→ Data records
-- pv_equiv track=rewrite | github.com/UCLA-VAST/RapidStream | python/rapidstream/rtl_gen/top.py | sort_rtl
-- ===== SOURCE A (Python) =====
-- from typing import Dict, List
--
-- def sort_rtl(top: List[str]) -> List[str]:
--   """Move all wire and reg declaration to the front"""
--   decl = []
--   other = []
--
--   for line in top:
--     if 'wire ' in line or 'reg ' in line:
--       decl.append(line)
--     else:
--       other.append(line)
--
--   return decl + other
-- ===== SOURCE B (Python) =====
-- def sort_rtl(top):
--   """Move all wire and reg declaration to the front"""
--   return sorted(top, key=lambda line: 0 if ('wire ' in line or 'reg ' in line) else 1)
-- ===== Notes on version B (the rewrite author's own statement) =====
-- stated objective: idiomatic
-- what changed: Replaces the two explicit accumulator lists and concatenation with a single stable sort on a binary key (0 for declaration lines, 1 for the rest), which preserves relative order within each group.
import Mathlib
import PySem

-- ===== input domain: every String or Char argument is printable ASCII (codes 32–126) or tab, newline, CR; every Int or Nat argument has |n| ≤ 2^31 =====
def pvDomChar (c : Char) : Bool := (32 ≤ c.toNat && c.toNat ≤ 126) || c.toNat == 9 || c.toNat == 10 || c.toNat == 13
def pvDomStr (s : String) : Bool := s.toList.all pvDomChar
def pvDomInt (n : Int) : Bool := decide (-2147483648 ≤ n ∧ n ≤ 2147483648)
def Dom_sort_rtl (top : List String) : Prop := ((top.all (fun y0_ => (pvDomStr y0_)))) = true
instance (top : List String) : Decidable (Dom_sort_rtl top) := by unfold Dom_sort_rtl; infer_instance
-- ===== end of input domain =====

-- B replaces A's two accumulator lists with a single stable sort on a binary key (idiomatic).

-- ===== PORT A =====
-- the shared line predicate: 'wire ' in line or 'reg ' in line
def pvIsDecl (line : String) : Bool := PySem.Str.isIn "wire " line || PySem.Str.isIn "reg " line

def sort_rtl (top : List String) : List String :=
  let st := top.foldl (fun (acc : List String × List String) line =>
    if pvIsDecl line then (acc.1 ++ [line], acc.2) else (acc.1, acc.2 ++ [line])) ([], [])
  st.1 ++ st.2

-- ===== PORT B =====
def pvKey (line : String) : Int := if pvIsDecl line then 0 else 1

def sort_rtl_alt (top : List String) : List String :=
  PySem.List.sorted top pvKey false

-- ===== PRECONDITION & SPEC =====
def Spec_sort_rtl (top : List String) (out : List String) : Prop := out = sort_rtl_alt top
instance (top : List String) (out : List String) : Decidable (Spec_sort_rtl top out) := by unfold Spec_sort_rtl; infer_instance

-- ===== CLAIM (what is proved, stated in full; the proofs are below) =====
def Claim_equal_sort_rtl : Prop := ∀ (top : List String), Dom_sort_rtl top → Spec_sort_rtl top (sort_rtl top)

-- ===== LEMMAS AND PROOFS =====

-- A's loop computes the two filters
theorem foldl_partition (top : List String) (d o : List String) :
    top.foldl (fun (acc : List String × List String) line =>
      if pvIsDecl line then (acc.1 ++ [line], acc.2) else (acc.1, acc.2 ++ [line])) (d, o)
    = (d ++ top.filter pvIsDecl, o ++ top.filter (fun l => !pvIsDecl l)) := by
  induction top generalizing d o with
  | nil => simp
  | cons x xs ih =>
    by_cases h : pvIsDecl x <;> simp [h, ih]

-- inserting a key-0 element into (key-0 block ++ key-1 block) puts it between the blocks
theorem insertBy_decl (x : String) (F G : List String)
    (hF : ∀ y ∈ F, pvIsDecl y = true) (hG : ∀ y ∈ G, pvIsDecl y = false)
    (hx : pvIsDecl x = true) :
    PySem.List.insertBy (fun a b => decide (pvKey a < pvKey b)) x (F ++ G) = F ++ x :: G := by
  induction F with
  | nil =>
    cases G with
    | nil => simp [PySem.List.insertBy]
    | cons g t =>
      have hg := hG g (by simp)
      simp [PySem.List.insertBy, pvKey, hx, hg]
  | cons f t ih =>
    have hf := hF f (by simp)
    have hc : (decide (pvKey x < pvKey f)) = false := by simp [pvKey, hx, hf]
    rw [List.cons_append, PySem.List.insertBy, hc]
    simp only [Bool.false_eq_true, if_false]
    rw [ih (fun y hy => hF y (by simp [hy]))]
    simp

-- the sort's fold maintains "key-0 block ++ key-1 block", each stable
theorem sorted_fold_partition (top : List String) (F G : List String)
    (hF : ∀ y ∈ F, pvIsDecl y = true) (hG : ∀ y ∈ G, pvIsDecl y = false) :
    top.foldl (fun acc x => PySem.List.insertBy (fun a b => decide (pvKey a < pvKey b)) x acc) (F ++ G)
    = (F ++ top.filter pvIsDecl) ++ (G ++ top.filter (fun l => !pvIsDecl l)) := by
  induction top generalizing F G with
  | nil => simp
  | cons x xs ih =>
    by_cases h : pvIsDecl x
    · rw [List.foldl_cons, insertBy_decl x F G hF hG h,
        show F ++ x :: G = (F ++ [x]) ++ G by simp,
        ih (F ++ [x]) G (by
          intro y hy
          rcases List.mem_append.1 hy with h' | h'
          · exact hF y h'
          · simp at h'; simpa [h'] using h) hG]
      simp [h]
    · rw [List.foldl_cons,
        PySem.List.insertBy_of_forall_not_before _ _ _ (by
          intro y hy
          by_cases hd : pvIsDecl y <;> simp [pvKey, h, hd]),
        show (F ++ G) ++ [x] = F ++ (G ++ [x]) by simp,
        ih F (G ++ [x]) hF (by
          intro y hy
          rcases List.mem_append.1 hy with h' | h'
          · exact hG y h'
          · simp at h'; simpa [h'] using h)]
      simp [h]

-- ===== VERDICT (by name: the statement is the Claim_ definition above) =====
theorem sort_rtl_spec : Claim_equal_sort_rtl := by
  intro top _
  unfold Spec_sort_rtl sort_rtl sort_rtl_alt
  have h := sorted_fold_partition top [] [] (by simp) (by simp)
  simp only [List.nil_append] at h
  rw [PySem.List.sorted_eq_foldl_insertBy, h]
  simp [foldl_partition top [] []]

→ Exercise instructions
In the listing above, find the line with "cons g t =>" and the line with "-- ===== VERDICT". Output those two lines and every line between them, exactly as written.

→ Finished task
    | cons g t =>
      have hg := hG g (by simp)
      simp [PySem.List.insertBy, pvKey, hx, hg]
  | cons f t ih =>
    have hf := hF f (by simp)
    have hc : (decide (pvKey x < pvKey f)) = false := by simp [pvKey, hx, hf]
    rw [List.cons_append, PySem.List.insertBy, hc]
    simp only [Bool.false_eq_true, if_false]
    rw [ih (fun y hy => hF y (by simp [hy]))]
    simp

-- the sort's fold maintains "key-0 block ++ key-1 block", each stable
theorem sorted_fold_partition (top : List String) (F G : List String)
    (hF : ∀ y ∈ F, pvIsDecl y = true) (hG : ∀ y ∈ G, pvIsDecl y = false) :
    top.foldl (fun acc x => PySem.List.insertBy (fun a b => decide (pvKey a < pvKey b)) x acc) (F ++ G)
    = (F ++ top.filter pvIsDecl) ++ (G ++ top.filter (fun l => !pvIsDecl l)) := by
  induction top generalizing F G with
  | nil => simp
  | cons x xs ih =>
    by_cases h : pvIsDecl x
    · rw [List.foldl_cons, insertBy_decl x F G hF hG h,
        show F ++ x :: G = (F ++ [x]) ++ G by simp,
        ih (F ++ [x]) G (by
          intro y hy
          rcases List.mem_append.1 hy with h' | h'
          · exact hF y h'
          · simp at h'; simpa [h'] using h) hG]
      simp [h]
    · rw [List.foldl_cons,
        PySem.List.insertBy_of_forall_not_before _ _ _ (by
          intro y hy
          by_cases hd : pvIsDecl y <;> simp [pvKey, h, hd]),
        show (F ++ G) ++ [x] = F ++ (G ++ [x]) by simp,
        ih F (G ++ [x]) hF (by
          intro y hy
          rcases List.mem_append.1 hy with h' | h'
          · exact hG y h'
          · simp at h'; simpa [h'] using h)]
      simp [h]

-- ===== VERDICT (by name: the statement is the Claim_ definition above) =====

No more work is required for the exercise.